Box 1: Electricity privatisation in Nicaragua[75]

Nicaragua was required to privatise its electricity sector in 1998 as a condition of World Bank and IMF lending linked to both loans and debt relief. Today the ramifications of that decision are still being felt by Nicaraguans, according to research by Christian Aid and the Nicaraguan Consumer Defence Network.

Unio«n Fenosa, a Spanish firm, was the only bidder to run the distribution companies, so it bought an effective monopoly over electricity distribution. Most of the electricity generation firms were also privatised as a result of the conditions.

Despite the repeated promises that bringing in private companies to run the electricity sector would result in significant investment, this has not happened, a fact which the World Bank openly admits. Instead infrastructure remains poorly maintained and no technology upgrading has occurred. Investments to improve coverage of the national grid (particularly in rural areas) have come mainly from the state, at a cost of US$23 million in new loans.

Privatisation has also resulted in many adverse effects for Nicaraguan consumers. The quality of the service has worsened and severe power cuts have been more pronounced in the past two years. Rolling blackouts have created havoc for the private sector, with small businesses (who cannot afford to run their own generators) particularly feeling the brunt. Many small businesses have folded as a result of interruptions to their production and local business associations have reported multimillion dollar losses.

Spiralling costs have also adversely affected consumers who have had to pay much higher bills, even in the face of a deteriorating service. Significant increases in the electricity tariff have been compounded by arbitrary charging practices by the monopoly distribution company, resulting in customers being over-billed or paying for services—such as street lighting—that are not being provided.

As the blackouts have grown worse, there are serious grounds to suspect that the generators and the distributor have colluded to cause crisis-inducing power cuts to force the government to grant subsidies and to allow higher tariffs to be charged to consumers. In the end, passing on higher tariffs to consumers has taken the place of improvements in efficiency and investment, which would be needed from private companies to operate a good-quality—and more profitable—service.

Perhaps the key finding from Christian Aid's research in Nicaragua is that the electricity system cannot function on a commercial basis. Losses of electricity and theft from the poorly maintained, inefficient infrastructure, the spiralling costs of oil upon which much of the generation depends and the generous private sector margins which were written in to the privatisation contracts (in addition to the cost of all the investment which would be necessary to correct this situation), mean that paying consumers are very far from being able to afford to cover the full costs of the service.
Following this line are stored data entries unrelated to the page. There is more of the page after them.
-- pv_equiv track=rewrite | github.com/FT1006/analytics-agent-cli | staffer/functions/excel/cells_ranges/validation_utils.py | _is_valid_cell_reference
-- ===== SOURCE A (Python) =====
-- def _is_valid_cell_reference(cell_ref: str) -> bool:
--     """Check if string is a valid cell reference like 'A1'."""
--     if not cell_ref or len(cell_ref) < 2:
--         return False
--
--     # Split into column letters and row numbers
--     col_part = []
--     row_part = []
--
--     for char in cell_ref:
--         if char.isalpha():
--             if row_part:  # Letters after numbers is invalid
--                 return False
--             col_part.append(char)
--         elif char.isdigit():
--             row_part.append(char)
--         else:
--             return False
--
--     return len(col_part) > 0 and len(row_part) > 0
-- ===== SOURCE B (Python) =====
-- from itertools import takewhile
--
-- def _is_valid_cell_reference(cell_ref: str) -> bool:
--     """Check if string is a valid cell reference like 'A1'."""
--     prefix = ''.join(takewhile(str.isalpha, cell_ref))
--     rest = cell_ref[len(prefix):]
--     return bool(prefix) and bool(rest) and all(ch.isdigit() for ch in rest)
-- ===== Notes on version B (the rewrite author's own statement) =====
-- stated objective: simpler
-- what changed: Replaces the stateful character loop with early returns and two accumulator lists by a prefix/suffix decomposition: take the alphabetic prefix, require it and the remaining suffix to be non-empty and the suffix all digits (which subsumes the length-2 guard).
import Mathlib
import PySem

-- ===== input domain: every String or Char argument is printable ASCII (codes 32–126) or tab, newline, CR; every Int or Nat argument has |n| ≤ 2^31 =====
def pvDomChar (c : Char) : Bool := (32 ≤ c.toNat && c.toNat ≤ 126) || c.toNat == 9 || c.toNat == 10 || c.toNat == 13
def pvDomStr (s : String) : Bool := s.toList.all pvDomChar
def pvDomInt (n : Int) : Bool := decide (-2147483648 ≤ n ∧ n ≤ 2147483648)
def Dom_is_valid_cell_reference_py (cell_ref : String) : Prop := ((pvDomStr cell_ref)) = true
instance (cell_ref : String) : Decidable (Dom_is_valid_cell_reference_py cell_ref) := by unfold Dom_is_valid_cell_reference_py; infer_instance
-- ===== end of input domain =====

-- B replaces A's stateful loop (two accumulators + early returns) by a prefix/suffix
-- decomposition: alphabetic prefix, then both parts non-empty and the suffix all digits.

-- ===== PORT A =====
-- A's for-loop over the characters, carrying col_part and row_part; early returns become false.
def pvLoopA : List Char → List Char → List Char → Bool
  | [], col, row => decide (col.length > 0) && decide (row.length > 0)
  | c :: cs, col, row =>
    if PySem.Chars.isalpha c then
      if row ≠ [] then false else pvLoopA cs (col ++ [c]) row
    else if PySem.Chars.isdigit c then
      pvLoopA cs col (row ++ [c])
    else
      false

def is_valid_cell_reference_py (cell_ref : String) : Bool :=
  if cell_ref.toList = [] ∨ PySem.Str.len cell_ref < 2 then false
  else pvLoopA cell_ref.toList [] []

-- ===== PORT B =====
def is_valid_cell_reference_py_alt (cell_ref : String) : Bool :=
  let cs := cell_ref.toList
  let pre := cs.takeWhile PySem.Chars.isalpha
  let rest := cs.drop pre.length
  decide (pre ≠ []) && decide (rest ≠ []) && rest.all PySem.Chars.isdigit

-- ===== PRECONDITION & SPEC =====
def Spec_is_valid_cell_reference_py (cell_ref : String) (out : Bool) : Prop := out = is_valid_cell_reference_py_alt cell_ref
instance (cell_ref : String) (out : Bool) : Decidable (Spec_is_valid_cell_reference_py cell_ref out) := by unfold Spec_is_valid_cell_reference_py; infer_instance

-- ===== CLAIM (what is proved, stated in full; the proofs are below) =====
def Claim_equal_is_valid_cell_reference_py : Prop := ∀ (cell_ref : String), Dom_is_valid_cell_reference_py cell_ref → Spec_is_valid_cell_reference_py cell_ref (is_valid_cell_reference_py cell_ref)

-- ===== LEMMAS AND PROOFS =====

theorem pv_alpha_not_digit (c : Char) (h : PySem.Chars.isalpha c = true) :
    PySem.Chars.isdigit c = false := by
  unfold PySem.Chars.isalpha PySem.Chars.isupper PySem.Chars.islower PySem.Chars.isdigit at *
  simp at *
  intro _
  have h1 : ('9' : Char) < 'A' := by decide
  have h2 : ('9' : Char) < 'a' := by decide
  rcases h with ⟨hA, _⟩ | ⟨hA, _⟩
  · exact lt_of_lt_of_le h1 hA
  · exact lt_of_lt_of_le h2 hA

theorem pv_drop_takeWhile (p : Char → Bool) (cs : List Char) :
    cs.drop (cs.takeWhile p).length = cs.dropWhile p := by
  induction cs with
  | nil => rfl
  | cons c cs ih =>
    by_cases h : p c = true <;> simp [List.takeWhile, List.dropWhile, h, ih]

-- once a digit has been seen (row ≠ []), A accepts iff col is non-empty and all remaining chars are digits
theorem pvLoopA_row (cs : List Char) : ∀ col row, row ≠ [] →
    pvLoopA cs col row = (decide (col ≠ []) && cs.all PySem.Chars.isdigit) := by
  induction cs with
  | nil =>
    intro col row hr
    simp [pvLoopA, List.length_pos_iff, hr]
  | cons c cs ih =>
    intro col row hr
    by_cases ha : PySem.Chars.isalpha c = true
    · have hd : PySem.Chars.isdigit c = false := pv_alpha_not_digit c ha
      simp [pvLoopA, ha, hd, hr]
    · by_cases hd : PySem.Chars.isdigit c = true
      · simp [pvLoopA, ha, hd, ih col (row ++ [c]) (by simp)]
      · simp [pvLoopA, ha, hd]

theorem pvLoopA_start (cs : List Char) : ∀ col,
    pvLoopA cs col [] =
      (decide (col ≠ [] ∨ cs.takeWhile PySem.Chars.isalpha ≠ []) &&
       decide (cs.dropWhile PySem.Chars.isalpha ≠ []) &&
       (cs.dropWhile PySem.Chars.isalpha).all PySem.Chars.isdigit) := by
  induction cs with
  | nil => intro col; simp [pvLoopA]
  | cons c cs ih =>
    intro col
    by_cases ha : PySem.Chars.isalpha c = true
    · simp [pvLoopA, ha, List.takeWhile, List.dropWhile, ih (col ++ [c])]
    · by_cases hd : PySem.Chars.isdigit c = true
      · simp [pvLoopA, ha, hd, List.takeWhile, List.dropWhile,
              pvLoopA_row cs col [c] (by simp)]
      · simp [pvLoopA, ha, hd, List.takeWhile, List.dropWhile]

-- ===== VERDICT (by name: the statement is the Claim_ definition above) =====
theorem is_valid_cell_reference_py_spec : Claim_equal_is_valid_cell_reference_py := by
  intro s _
  unfold Spec_is_valid_cell_reference_py is_valid_cell_reference_py is_valid_cell_reference_py_alt
  simp only []
  rw [pv_drop_takeWhile]
  by_cases hshort : s.toList = [] ∨ PySem.Str.len s < 2
  · -- length < 2: B is false too
    simp only [hshort, if_true]
    rcases hshort with h0 | h1
    · simp [h0]
    · have : s.toList.length < 2 := by
        have := h1; simp [PySem.Str.len, -String.length_toList] at this; omega
      match hm : s.toList, this with
      | [], _ => simp
      | [c], _ =>
        by_cases ha : PySem.Chars.isalpha c = true <;>
          simp [List.takeWhile, List.dropWhile, ha]
  · simp only [hshort, if_false]
    rw [pvLoopA_start]
    simp
-- pv_equiv track=rewrite | github.com/consultant-1379/utilities | PROCEDURES/SWM/tools/2.0/helper/tcg/lib/python2.7/tcg/AMFTools.py | compCategoryNotInRange
-- ===== SOURCE A (Python) =====
-- def compCategoryNotInRange(category, categoryMasks):
--     """
--     Return True if category is not in range categoryMasks.
--
--     category is a component category value, it can be an integer value,
--     or a str which will be convert to integer.
--     categoryMasks is a list of expected component category.
--
--     Examples:
--       if:
--       category = SA_AMF_COMP_LOCAL
--       categoryMasks = [SA_AMF_COMP_PROXIED, SA_AMF_COMP_PROXIED_NPI]
--       compCategoryNotInRange(category, categoryMasks) will return True
--       if:
--       category = SA_AMF_COMP_LOCAL | SA_AMF_COMP_PROXIED_NPI
--       categoryMasks = [SA_AMF_COMP_PROXIED, SA_AMF_COMP_PROXIED_NPI]
--       compCategoryNotInRange(category, categoryMasks) will return False
--     """
--     cat = category
--     if type(category) is str:
--         cat = int(category)
--     r = 0
--     for c in categoryMasks:
--         r = r | c
--     return (cat ^ r) == (cat | r)
-- ===== SOURCE B (Python) =====
-- def compCategoryNotInRange(category, categoryMasks):
--     """Return True if category shares no bits with any mask in categoryMasks."""
--     cat = category
--     if type(category) is str:
--         cat = int(category)
--     return all((cat & c) == 0 for c in categoryMasks)
-- ===== Notes on version B (the rewrite author's own statement) =====
-- stated objective: simpler
-- what changed: Instead of folding all masks into one OR-accumulator and testing (cat ^ r) == (cat | r), B tests each mask independently with all((cat & c) == 0 ...), dropping the running accumulator and short-circuiting on the first overlapping mask.
import Mathlib
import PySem

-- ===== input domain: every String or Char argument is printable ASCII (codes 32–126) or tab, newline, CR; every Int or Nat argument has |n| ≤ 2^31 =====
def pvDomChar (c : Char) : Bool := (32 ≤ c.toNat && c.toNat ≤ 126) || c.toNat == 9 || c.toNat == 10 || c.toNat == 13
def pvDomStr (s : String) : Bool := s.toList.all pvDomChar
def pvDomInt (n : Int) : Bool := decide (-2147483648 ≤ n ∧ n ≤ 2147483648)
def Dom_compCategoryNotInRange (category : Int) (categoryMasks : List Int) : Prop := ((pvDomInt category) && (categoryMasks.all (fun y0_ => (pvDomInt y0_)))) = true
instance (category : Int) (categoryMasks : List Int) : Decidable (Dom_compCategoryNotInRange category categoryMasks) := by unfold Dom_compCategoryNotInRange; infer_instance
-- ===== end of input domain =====

-- B replaces A's fold-all-masks-into-one-OR-then-compare (cat ^ r) == (cat | r) by an
-- independent per-mask overlap test all((cat & c) == 0), which is simpler and short-circuits.


-- ===== PORT A =====
-- Python A: `type(category) is str` is False for an int argument, so `cat = category`;
-- then r = OR-fold of the masks and the result is (cat ^ r) == (cat | r).
def compCategoryNotInRange (category : Int) (categoryMasks : List Int) : Bool :=
  let cat := category
  let r := categoryMasks.foldl (fun r c => PySem.Int.bor r c) 0
  PySem.Int.bxor cat r == PySem.Int.bor cat r

-- ===== PORT B =====
-- Python B: all((cat & c) == 0 for c in categoryMasks)  (short-circuiting per-mask test)
def compCategoryNotInRange_alt (category : Int) (categoryMasks : List Int) : Bool :=
  categoryMasks.all (fun c => PySem.Int.band category c == 0)

-- ===== PRECONDITION & SPEC =====
def Spec_compCategoryNotInRange (category : Int) (categoryMasks : List Int) (out : Bool) : Prop := out = compCategoryNotInRange_alt category categoryMasks
instance (category : Int) (categoryMasks : List Int) (out : Bool) : Decidable (Spec_compCategoryNotInRange category categoryMasks out) := by unfold Spec_compCategoryNotInRange; infer_instance

-- ===== CLAIM (what is proved, stated in full; the proofs are below) =====
def Claim_equal_compCategoryNotInRange : Prop := ∀ (category : Int) (categoryMasks : List Int), Dom_compCategoryNotInRange category categoryMasks → Spec_compCategoryNotInRange category categoryMasks (compCategoryNotInRange category categoryMasks)

-- ===== LEMMAS AND PROOFS =====

-- The bit of a Python int at position i (infinite two's complement).
def pyBit (a : Int) (i : Nat) : Bool :=
  if 0 ≤ a then a.toNat.testBit i else !((-a - 1).toNat.testBit i)

theorem pyBit_zero (i : Nat) : pyBit 0 i = false := by simp [pyBit]

theorem pyBit_natCast (n : Nat) (i : Nat) : pyBit (n : Int) i = n.testBit i := by
  simp [pyBit]

theorem pyBit_negCast (n : Nat) (i : Nat) : pyBit (-(n : Int) - 1) i = !(n.testBit i) := by
  unfold pyBit
  rw [if_neg (by omega)]
  have h : (-(-(n : Int) - 1) - 1) = (n : Int) := by ring
  rw [h, Int.toNat_natCast]

-- x - (x &&& y) = x.ldiff y on Nat.
theorem ldiff_add_and (x y : Nat) : x.ldiff y + (x &&& y) = x := by
  induction x using Nat.binaryRec generalizing y with
  | zero =>
    simp [Nat.ldiff, Nat.bitwise_zero_left]
  | bit a m ih =>
    cases y using Nat.bitCasesOn with
    | bit b n =>
      rw [Nat.ldiff_bit, Nat.land_bit]
      have hb : (a && !b).toNat + (a && b).toNat = a.toNat := by cases a <;> cases b <;> rfl
      have h2 := ih n
      simp only [Nat.bit_val]
      omega

theorem sub_and_eq_ldiff (x y : Nat) : x - (x &&& y) = x.ldiff y := by
  have := ldiff_add_and x y
  omega

theorem pyBit_band (a b : Int) (i : Nat) :
    pyBit (PySem.Int.band a b) i = (pyBit a i && pyBit b i) := by
  by_cases ha : 0 ≤ a <;> by_cases hb : 0 ≤ b <;>
    simp only [PySem.Int.band, if_pos, if_neg, ha, hb, if_true, if_false]
  · rw [pyBit_natCast, Nat.testBit_and]
    simp [pyBit, ha, hb]
  · rw [sub_and_eq_ldiff, pyBit_natCast, Nat.testBit_ldiff]
    simp [pyBit, ha, hb]
  · rw [sub_and_eq_ldiff, pyBit_natCast, Nat.testBit_ldiff]
    simp [pyBit, ha, hb, Bool.and_comm, Bool.or_comm, Bool.xor_comm]
  · rw [pyBit_negCast, Nat.testBit_lor]
    simp [pyBit, ha, hb]

theorem pyBit_bor (a b : Int) (i : Nat) :
    pyBit (PySem.Int.bor a b) i = (pyBit a i || pyBit b i) := by
  by_cases ha : 0 ≤ a <;> by_cases hb : 0 ≤ b <;>
    simp only [PySem.Int.bor, if_pos, if_neg, ha, hb, if_true, if_false]
  · rw [pyBit_natCast, Nat.testBit_lor]
    simp [pyBit, ha, hb]
  · rw [sub_and_eq_ldiff, pyBit_negCast, Nat.testBit_ldiff]
    simp [pyBit, ha, hb, Bool.and_comm, Bool.or_comm, Bool.xor_comm]
  · rw [sub_and_eq_ldiff, pyBit_negCast, Nat.testBit_ldiff]
    simp [pyBit, ha, hb, Bool.and_comm, Bool.or_comm, Bool.xor_comm]
  · rw [pyBit_negCast, Nat.testBit_and]
    simp [pyBit, ha, hb]

theorem pyBit_bxor (a b : Int) (i : Nat) :
    pyBit (PySem.Int.bxor a b) i = xor (pyBit a i) (pyBit b i) := by
  by_cases ha : 0 ≤ a <;> by_cases hb : 0 ≤ b <;>
    simp only [PySem.Int.bxor, if_pos, if_neg, ha, hb, if_true, if_false]
  · rw [pyBit_natCast, Nat.testBit_xor]
    simp [pyBit, ha, hb]
  · rw [pyBit_negCast, Nat.testBit_xor]
    simp [pyBit, ha, hb, Bool.and_comm, Bool.or_comm, Bool.xor_comm]
  · rw [pyBit_negCast, Nat.testBit_xor]
    simp [pyBit, ha, hb, Bool.and_comm, Bool.or_comm, Bool.xor_comm]
  · rw [pyBit_natCast, Nat.testBit_xor]
    simp [pyBit, ha, hb, Bool.and_comm, Bool.or_comm, Bool.xor_comm]

theorem testBit_high (n i : Nat) (h : n ≤ i) : n.testBit i = false :=
  Nat.testBit_eq_false_of_lt (Nat.lt_of_le_of_lt h Nat.lt_two_pow_self)

theorem pyBit_ext {a b : Int} (h : ∀ i, pyBit a i = pyBit b i) : a = b := by
  by_cases ha : 0 ≤ a <;> by_cases hb : 0 ≤ b
  · have : a.toNat = b.toNat := by
      apply Nat.eq_of_testBit_eq
      intro i
      have := h i
      simpa [pyBit, ha, hb] using this
    omega
  · exfalso
    have hi : a.toNat.testBit (a.toNat + (-b - 1).toNat)
        = !((-b - 1).toNat.testBit (a.toNat + (-b - 1).toNat)) := by
      have := h (a.toNat + (-b - 1).toNat)
      unfold pyBit at this
      rwa [if_pos ha, if_neg hb] at this
    rw [testBit_high _ _ (by omega), testBit_high _ _ (by omega)] at hi
    simp at hi
  · exfalso
    have hi : (!((-a - 1).toNat.testBit ((-a - 1).toNat + b.toNat)))
        = b.toNat.testBit ((-a - 1).toNat + b.toNat) := by
      have := h ((-a - 1).toNat + b.toNat)
      unfold pyBit at this
      rwa [if_neg ha, if_pos hb] at this
    rw [testBit_high _ _ (by omega), testBit_high _ _ (by omega)] at hi
    simp at hi
  · have : (-a - 1).toNat = (-b - 1).toNat := by
      apply Nat.eq_of_testBit_eq
      intro i
      have := h i
      simpa [pyBit, ha, hb] using this
    omega

theorem band_eq_zero_iff (a b : Int) :
    PySem.Int.band a b = 0 ↔ ∀ i, (pyBit a i && pyBit b i) = false := by
  constructor
  · intro h i
    rw [← pyBit_band, h, pyBit_zero]
  · intro h
    apply pyBit_ext
    intro i
    rw [pyBit_band, h, pyBit_zero]

-- (cat ^ r) == (cat | r)  ⟺  cat and r share no bit.
theorem bxor_eq_bor_iff (a r : Int) :
    PySem.Int.bxor a r = PySem.Int.bor a r ↔ PySem.Int.band a r = 0 := by
  rw [band_eq_zero_iff]
  constructor
  · intro h i
    have := congrArg (fun z => pyBit z i) h
    simp only [pyBit_bxor, pyBit_bor] at this
    revert this
    cases pyBit a i <;> cases pyBit r i <;> decide
  · intro h
    apply pyBit_ext
    intro i
    rw [pyBit_bxor, pyBit_bor]
    have := h i
    revert this
    cases pyBit a i <;> cases pyBit r i <;> decide

theorem band_bor_eq_zero (a b c : Int) :
    PySem.Int.band a (PySem.Int.bor b c) = 0 ↔
      PySem.Int.band a b = 0 ∧ PySem.Int.band a c = 0 := by
  rw [band_eq_zero_iff, band_eq_zero_iff, band_eq_zero_iff]
  constructor
  · intro h
    refine ⟨fun i => ?_, fun i => ?_⟩ <;>
      · have := h i
        rw [pyBit_bor] at this
        revert this
        cases pyBit a i <;> cases pyBit b i <;> cases pyBit c i <;> decide
  · intro ⟨h1, h2⟩ i
    rw [pyBit_bor]
    have := h1 i; have := h2 i
    revert ‹(pyBit a i && pyBit b i) = false› ‹(pyBit a i && pyBit c i) = false›
    cases pyBit a i <;> cases pyBit b i <;> cases pyBit c i <;> decide

theorem band_foldl_bor (cat : Int) (l : List Int) (acc : Int) :
    PySem.Int.band cat (l.foldl (fun r c => PySem.Int.bor r c) acc) = 0 ↔
      PySem.Int.band cat acc = 0 ∧ ∀ c ∈ l, PySem.Int.band cat c = 0 := by
  induction l generalizing acc with
  | nil => simp
  | cons x xs ih =>
    simp only [List.foldl_cons, ih, band_bor_eq_zero, List.mem_cons]
    constructor
    · rintro ⟨⟨h1, h2⟩, h3⟩
      exact ⟨h1, fun c hc => hc.elim (fun e => e ▸ h2) (h3 c)⟩
    · rintro ⟨h1, h2⟩
      exact ⟨⟨h1, h2 x (Or.inl rfl)⟩, fun c hc => h2 c (Or.inr hc)⟩

-- ===== VERDICT (by name: the statement is the Claim_ definition above) =====
theorem compCategoryNotInRange_spec : Claim_equal_compCategoryNotInRange := by
  intro category categoryMasks _dom
  unfold Spec_compCategoryNotInRange compCategoryNotInRange compCategoryNotInRange_alt
  rw [Bool.eq_iff_iff]
  simp only [beq_iff_eq, List.all_eq_true]
  rw [bxor_eq_bor_iff, band_foldl_bor]
  simp
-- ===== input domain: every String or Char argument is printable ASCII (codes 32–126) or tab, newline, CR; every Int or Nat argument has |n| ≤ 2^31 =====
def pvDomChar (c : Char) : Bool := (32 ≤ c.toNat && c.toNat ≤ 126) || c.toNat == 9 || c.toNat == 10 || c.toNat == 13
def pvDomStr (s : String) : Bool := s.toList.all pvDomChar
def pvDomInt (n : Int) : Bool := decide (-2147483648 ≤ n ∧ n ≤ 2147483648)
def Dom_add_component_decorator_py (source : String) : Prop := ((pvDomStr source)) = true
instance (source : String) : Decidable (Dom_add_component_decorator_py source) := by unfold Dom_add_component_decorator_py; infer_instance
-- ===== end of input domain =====

-- B is an alternative single-scan implementation (index-based segment emission instead of split/join); return values proved equal on all inputs of the domain.

-- ===== PORT A =====
-- literal transliteration of A at the code-point level: split("\n"), per-line
-- lstrip().startswith("def "), appending to a result list, "\n".join.
def add_component_decorator_py (source : String) : String :=
  let lines : List (List Char) := PySem.Chars.splitOn source.toList "\n".toList
  let result : List (List Char) := lines.foldl
    (fun acc line =>
      (if PySem.Chars.startswith (PySem.Chars.lstrip line) "def ".toList
       then acc ++ ["@component".toList] else acc) ++ [line]) []
  String.mk (PySem.Chars.join "\n".toList result)

-- ===== PORT B =====
-- B-side helpers: the three while loops of Source B as index recursions
-- (`le_pvSkipWs`/`le_pvFindNl` are cited for termination of the outer loop).

def pvSkipWs (cs : List Char) (j : Nat) : Nat :=
  if h : j < cs.length ∧ cs[j]! ≠ '\n' ∧ PySem.Chars.isspace cs[j]! then
    pvSkipWs cs (j + 1)
  else j
termination_by cs.length - j
decreasing_by omega

def pvFindNl (cs : List Char) (k : Nat) : Nat :=
  if h : k < cs.length ∧ cs[k]! ≠ '\n' then pvFindNl cs (k + 1) else k
termination_by cs.length - k
decreasing_by omega

theorem le_pvSkipWs (cs : List Char) (j : Nat) : j ≤ pvSkipWs cs j := by
  unfold pvSkipWs
  split
  · exact le_trans (Nat.le_succ j) (le_pvSkipWs cs (j + 1))
  · exact le_refl j
termination_by cs.length - j
decreasing_by rename_i h; omega

theorem le_pvFindNl (cs : List Char) (k : Nat) : k ≤ pvFindNl cs k := by
  unfold pvFindNl
  split
  · exact le_trans (Nat.le_succ k) (le_pvFindNl cs (k + 1))
  · exact le_refl k
termination_by cs.length - k
decreasing_by rename_i h; omega

def pvBLoop (cs : List Char) (i : Nat) : List Char :=
  if i ≤ cs.length then
    let j := pvSkipWs cs i
    let decorated := (List.take 4 (List.drop j cs)) == "def ".toList
    let k := pvFindNl cs j
    (if decorated then "@component\n".toList else []) ++
      (List.take (k - i) (List.drop i cs)) ++
      (if h : k < cs.length then '\n' :: pvBLoop cs (k + 1) else [])
  else []
termination_by cs.length + 1 - i
decreasing_by
  have h1 := le_pvSkipWs cs i
  have h2 := le_pvFindNl cs (pvSkipWs cs i)
  omega


def add_component_decorator_py_alt (source : String) : String :=
  String.mk (pvBLoop source.toList 0)

-- ===== PRECONDITION & SPEC =====
def Spec_add_component_decorator_py (source : String) (out : String) : Prop := out = add_component_decorator_py_alt source
instance (source : String) (out : String) : Decidable (Spec_add_component_decorator_py source out) := by unfold Spec_add_component_decorator_py; infer_instance

-- ===== CLAIM (what is proved, stated in full; the proofs are below) =====
def Claim_equal_add_component_decorator_py : Prop := ∀ (source : String), Dom_add_component_decorator_py source → Spec_add_component_decorator_py source (add_component_decorator_py source)

-- ===== LEMMAS AND PROOFS =====
def pvWsP (c : Char) : Bool := c != '\n' && PySem.Chars.isspace c
def pvNlP (c : Char) : Bool := c != '\n'

theorem getBang_of_drop (cs : List Char) (i : Nat) (c : Char) (r : List Char)
    (h : cs.drop i = c :: r) : i < cs.length ∧ cs[i]! = c ∧ cs.drop (i + 1) = r := by
  have hi : i < cs.length := by
    by_contra hle
    rw [List.drop_eq_nil_iff.mpr (by omega)] at h; simp at h
  have h0 : cs[i]? = some c := by
    have := @List.getElem?_drop Char cs i 0
    rw [h] at this; simpa using this.symm
  refine ⟨hi, ?_, ?_⟩
  · have : cs[i]! = cs[i] := getElem!_pos cs i hi
    rw [this]; exact Option.some_injective _ (by rw [← List.getElem?_eq_getElem hi, h0])
  · have := @List.getElem?_drop Char cs i 0
    have h1 : cs.drop (i+1) = (cs.drop i).drop 1 := by rw [List.drop_drop]
    rw [h1, h]; rfl

theorem pvSkipWs_eq (cs : List Char) (l : List Char) : ∀ (i : Nat), cs.drop i = l →
    pvSkipWs cs i = i + (l.takeWhile pvWsP).length := by
  induction l with
  | nil =>
    intro i h
    have hlen : cs.length ≤ i := List.drop_eq_nil_iff.mp h
    rw [pvSkipWs, dif_neg (by intro hc; omega)]
    simp
  | cons c r ih =>
    intro i h
    obtain ⟨hi, hg, hd⟩ := getBang_of_drop cs i c r h
    rw [pvSkipWs]
    by_cases hc : c ≠ '\n' ∧ PySem.Chars.isspace c
    · rw [dif_pos (by rw [hg]; exact ⟨hi, hc.1, hc.2⟩)]
      rw [ih (i+1) hd]
      have : pvWsP c = true := by simp [pvWsP, hc.1, hc.2]
      simp [List.takeWhile_cons, this]; omega
    · rw [dif_neg (by rw [hg]; intro hx; exact hc ⟨hx.2.1, hx.2.2⟩)]
      have : pvWsP c = false := by
        simp [pvWsP]; intro h1; by_contra h2
        exact hc ⟨h1, by simpa using h2⟩
      simp [List.takeWhile_cons, this]

theorem pvFindNl_eq (cs : List Char) (l : List Char) : ∀ (k : Nat), cs.drop k = l →
    pvFindNl cs k = k + (l.takeWhile pvNlP).length := by
  induction l with
  | nil =>
    intro k h
    have hlen : cs.length ≤ k := List.drop_eq_nil_iff.mp h
    rw [pvFindNl, dif_neg (by intro hc; omega)]
    simp
  | cons c r ih =>
    intro k h
    obtain ⟨hk, hg, hd⟩ := getBang_of_drop cs k c r h
    rw [pvFindNl]
    by_cases hc : c = '\n'
    · rw [dif_neg (by rw [hg]; intro hx; exact hx.2 hc)]
      simp [List.takeWhile_cons, pvNlP, hc]
    · rw [dif_pos (by rw [hg]; exact ⟨hk, hc⟩)]
      rw [ih (k+1) hd]
      simp [List.takeWhile_cons, pvNlP, hc]; omega

def pvHit (l : List Char) : Bool :=
  PySem.Chars.startswith (PySem.Chars.lstrip l) "def ".toList

theorem dw_eq_drop (p : Char → Bool) (l : List Char) :
    l.dropWhile p = l.drop ((l.takeWhile p).length) := by
  induction l with
  | nil => simp
  | cons c r ih => by_cases h : p c <;> simp [h, ih]

theorem takeWhile_split (p q : Char → Bool) (hpq : ∀ c, p c = true → q c = true)
    (l : List Char) :
    l.takeWhile q = l.takeWhile p ++ (l.dropWhile p).takeWhile q := by
  induction l with
  | nil => simp
  | cons c r ih =>
    by_cases h : p c
    · simp [h, hpq c h, ih]
    · simp [h]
The Nicaragua experience is not unique. Similar problems arose in the Dominican Republic after energy-sector privatisation in 1999, forcing the government to undertake a very costly re-nationalisation of the electricity distribution companies it had sold to Unio«n Fenosa in 2003. A forthcoming analysis of conditions in 16 countries since the World Bank agreed to reform its approach to conditionality, showed that one third of the countries had conditions in their loans related to the participation of private companies in electricity sectors[76] and most are likely to have similar issues to Nicaragua—such as extremely degraded infrastructure, high technical losses of electricity from their systems, limited grid coverage and a large number of poor customers with a limited capacity to respond if basic service's costs are pushed out of their reach.




Policy influence

  12.  The World Bank has pursued this agenda with vigour, largely through making requirements for certain economic reforms in return for grants and loans. Christian Aid has been pushing the institution to cease using policy conditions generally, but particularly those around liberalisation and privatisation.

  13.  The use of policy conditionality has been criticised for pushing countries to adopt inappropriate policy reforms as well as undermining:

    —    country ownership, which has been shown to be the main driver in successful development initiatives;

    —    accountability between states and their citizens, as states remain more accountable to their donors; and

    —    the effectiveness of aid because the suspension of aid linked to failure to meet conditions contributes to the substantial problem of aid volatility.

  14.  Under pressure from the UK government, the World Bank committed to first review and then reform its use of conditionality. It set five principles to guide its lending, including ownership; harmonisation; customisation; criticality; and transparency and predictability. These principles are not as comprehensive as many NGOs had hoped, but they nevertheless represent a step forward.

Changing practice?

  15.  Economic policy conditions are falling, according to the World Bank. However, a forthcoming Eurodad analysis of a sample of 16 countries who have received World Bank funding since the GPP were agreed found that 24 per cent of all conditions were economic policy conditions, an average of 11 per loan. Twelve per cent of those loans were to pave the way, implement or consolidate privatisation reforms.[77]

  16.  Most of the conditions reclassified as economic policy were defined by the World Bank as public sector governance. This supports criticisms that the Bank is not shifting from economic liberalisation to governance. Rather governance reforms accompany economic reforms or may themselves have substantial economic development implications.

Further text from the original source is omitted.